Insights
AI Consulting for Small Businesses: What It Actually Costs and What You Get
Ask five AI consultancies what a project costs and you'll get five variations of "it depends." That's technically true and practically useless when you're trying to decide whether to budget five thousand or fifty.
This is a plain breakdown of how AI consulting for business is priced at the small and mid-sized end, what you should get for the money, and where the costs hide.
The three pricing models you'll encounter in small business AI consulting
1. Fixed-scope project
You agree a defined deliverable — one automated workflow, one integration, one internal tool — for a fixed price. Best when the problem is well understood.
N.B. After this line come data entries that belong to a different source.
-- pv_equiv track=rewrite | github.com/bcara98/python-bnf-projects | sw_align.py | format_alignment
-- ===== SOURCE A (Python) =====
-- def format_alignment(alignment):
--     seq1_format = ''
--     seq2_format = ''
--     align_notation = ''
--     #scan from the of the alignment list towards the begining
--     for i in range(len(alignment[0])-1,-1,-1):
--         seq1_format += alignment[0][i][0] #stores the first sequence with the gaps
--         align_notation += alignment[0][i][1] #stores the matching '|' and mismathcing '*' character accordingly
--         seq2_format += alignment[0][i][2] #stores the second sequence with the gaps
--
--     formated = seq1_format+'\n'+align_notation+'\n'+seq2_format #concatenates the 3 generated strings by separating them with a new line character
--     return formated
-- ===== SOURCE B (Python) =====
-- def format_alignment(alignment):
--     cols = alignment[0][::-1]
--     return '\n'.join(''.join(col[i] for col in cols) for i in range(3))
-- ===== Notes on version B (the rewrite author's own statement) =====
-- stated objective: idiomatic
-- what changed: Replaces the reversed-index loop accumulating three strings with a transpose-style decomposition: reverse the column list once, then build each of the three lines with a join and join the lines with newlines.
import Mathlib
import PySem

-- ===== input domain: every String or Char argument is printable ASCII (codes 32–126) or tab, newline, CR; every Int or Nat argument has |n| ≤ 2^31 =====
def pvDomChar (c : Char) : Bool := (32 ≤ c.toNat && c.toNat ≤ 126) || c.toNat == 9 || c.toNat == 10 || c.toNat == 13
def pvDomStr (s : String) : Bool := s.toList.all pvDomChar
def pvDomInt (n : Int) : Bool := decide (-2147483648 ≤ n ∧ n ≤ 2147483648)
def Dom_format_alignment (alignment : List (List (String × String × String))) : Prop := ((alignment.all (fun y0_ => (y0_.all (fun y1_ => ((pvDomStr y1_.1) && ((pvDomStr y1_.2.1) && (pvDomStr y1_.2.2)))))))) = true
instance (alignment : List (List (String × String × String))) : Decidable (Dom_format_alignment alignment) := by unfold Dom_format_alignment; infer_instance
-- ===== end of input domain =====

-- B reverses the column list once and builds each of the three lines with a join (a transpose-style
-- decomposition) instead of A's reversed-index loop accumulating three strings; idiomatic, same cost.


-- ===== PORT A =====
-- alignment[0]: IndexError on empty list; Pre_ excludes alignment = [], so the [] default is never used.
-- The loop indices produced by range(len-1,-1,-1) are always in range, so the ("","","") default of
-- pyGetD is never used either.
def format_alignment (alignment : List (List (String × String × String))) : String :=
  let row := PySem.List.pyGetD alignment 0 []
  let s := (PySem.List.pyRange ((row.length : Int) - 1) (-1) (-1)).foldl
    (fun (acc : String × String × String) i =>
      let t := PySem.List.pyGetD row i ("", "", "")
      (acc.1 ++ t.1, acc.2.1 ++ t.2.1, acc.2.2 ++ t.2.2)) ("", "", "")
  s.1 ++ "\n" ++ s.2.1 ++ "\n" ++ s.2.2

-- ===== PORT B =====
def format_alignment_alt (alignment : List (List (String × String × String))) : String :=
  let cols := (PySem.List.pyGetD alignment 0 []).reverse
  String.intercalate "\n"
    [String.join (cols.map (·.1)), String.join (cols.map (·.2.1)), String.join (cols.map (·.2.2))]

-- ===== PRECONDITION & SPEC =====
-- A evaluates alignment[0]; on the empty outer list it raises IndexError, so such inputs are excluded.
def Pre_format_alignment (alignment : List (List (String × String × String))) : Prop := alignment ≠ []
instance (alignment : List (List (String × String × String))) : Decidable (Pre_format_alignment alignment) := by unfold Pre_format_alignment; infer_instance
def pvWitness_format_alignment : (List (List (String × String × String))) := [[("A", "|", "A"), ("B", "*", "C")]]
def Spec_format_alignment (alignment : List (List (String × String × String))) (out : String) : Prop := out = format_alignment_alt alignment
instance (alignment : List (List (String × String × String))) (out : String) : Decidable (Spec_format_alignment alignment out) := by unfold Spec_format_alignment; infer_instance

-- ===== CLAIM (what is proved, stated in full; the proofs are below) =====
def Claim_equal_format_alignment : Prop := ∀ (alignment : List (List (String × String × String))), Dom_format_alignment alignment → Pre_format_alignment alignment → Spec_format_alignment alignment (format_alignment alignment)

-- ===== LEMMAS AND PROOFS =====

-- A's loop index list, mapped through the (total) element read, is exactly the reversed row.
theorem pv_indices_eq_reverse (row : List (String × String × String)) :
    (PySem.List.pyRange ((row.length : Int) - 1) (-1) (-1)).map
      (fun i => PySem.List.pyGetD row i ("", "", "")) = row.reverse := by
  have h : PySem.List.pyRange ((row.length : Int) - 1) (-1) (-1)
      = (PySem.List.pyRange 0 (row.length : Int) 1).reverse := by
    have := PySem.List.pyRange_neg_one_eq_reverse ((row.length : Int) - 1) (-1)
    simpa using this
  rw [h, List.map_reverse, PySem.List.map_pyGetD_pyRange_zero']

-- A's fold over the countdown index range is the same fold over the reversed row itself.
theorem pv_fold_indices (row : List (String × String × String)) :
    (PySem.List.pyRange ((row.length : Int) - 1) (-1) (-1)).foldl
      (fun (acc : String × String × String) i =>
        let t := PySem.List.pyGetD row i ("", "", "")
        (acc.1 ++ t.1, acc.2.1 ++ t.2.1, acc.2.2 ++ t.2.2)) ("", "", "")
    = row.reverse.foldl (fun (acc : String × String × String) t =>
        (acc.1 ++ t.1, acc.2.1 ++ t.2.1, acc.2.2 ++ t.2.2)) ("", "", "") := by
  rw [← pv_indices_eq_reverse row, List.foldl_map]

-- An accumulator can be pulled out in front of a string-append fold.
theorem pv_foldl_pull (f : (String × String × String) → String)
    (xs : List (String × String × String)) (s : String) :
    xs.foldl (fun x y => x ++ f y) s = s ++ xs.foldl (fun x y => x ++ f y) "" := by
  induction xs generalizing s with
  | nil => simp
  | cons x xs ih =>
      simp only [List.foldl_cons]
      rw [ih (s ++ f x), ih ("" ++ f x)]
      simp [String.append_assoc]

-- Folding the three-way append over a list equals the three joins, with the accumulator in front.
theorem pv_fold_join (l : List (String × String × String)) (a b c : String) :
    (l.foldl (fun (acc : String × String × String) t =>
        (acc.1 ++ t.1, acc.2.1 ++ t.2.1, acc.2.2 ++ t.2.2)) (a, b, c))
    = (a ++ String.join (l.map (·.1)), b ++ String.join (l.map (·.2.1)),
       c ++ String.join (l.map (·.2.2))) := by
  induction l generalizing a b c with
  | nil => simp [String.join]
  | cons x xs ih =>
      simp only [List.foldl_cons, List.map_cons, String.join, List.foldl_map] at *
      rw [ih]
      simp only [Prod.mk.injEq]
      refine ⟨?_, ?_, ?_⟩ <;>
        simpa [String.append_assoc] using
          (pv_foldl_pull _ xs _).symm

-- Joining three lines with '\n' unfolds by computation.
theorem pv_intercalate3 (a b c : String) :
    String.intercalate "\n" [a, b, c] = a ++ "\n" ++ b ++ "\n" ++ c := rfl

-- ===== VERDICT (by name: the statement is the Claim_ definition above) =====
theorem format_alignment_spec : Claim_equal_format_alignment := by
  intro alignment _ _
  unfold Spec_format_alignment
  simp only [format_alignment, format_alignment_alt]
  rw [pv_fold_indices, pv_fold_join, pv_intercalate3]
  simp [String.append_assoc]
Good for: first engagements, clear single workflows. Watch for: scope defined so tightly that every real-world edge case becomes a change order.
2. Time and materials
You pay a day rate or monthly rate for a defined capacity. Best when the problem is exploratory or the scope will genuinely evolve.
Good for: discovery, multi-phase work, ongoing improvement. Watch for: no cap and no milestones. Always agree checkpoints.
3. Retainer
A recurring monthly fee for continued build, maintenance, and support after the initial system is live.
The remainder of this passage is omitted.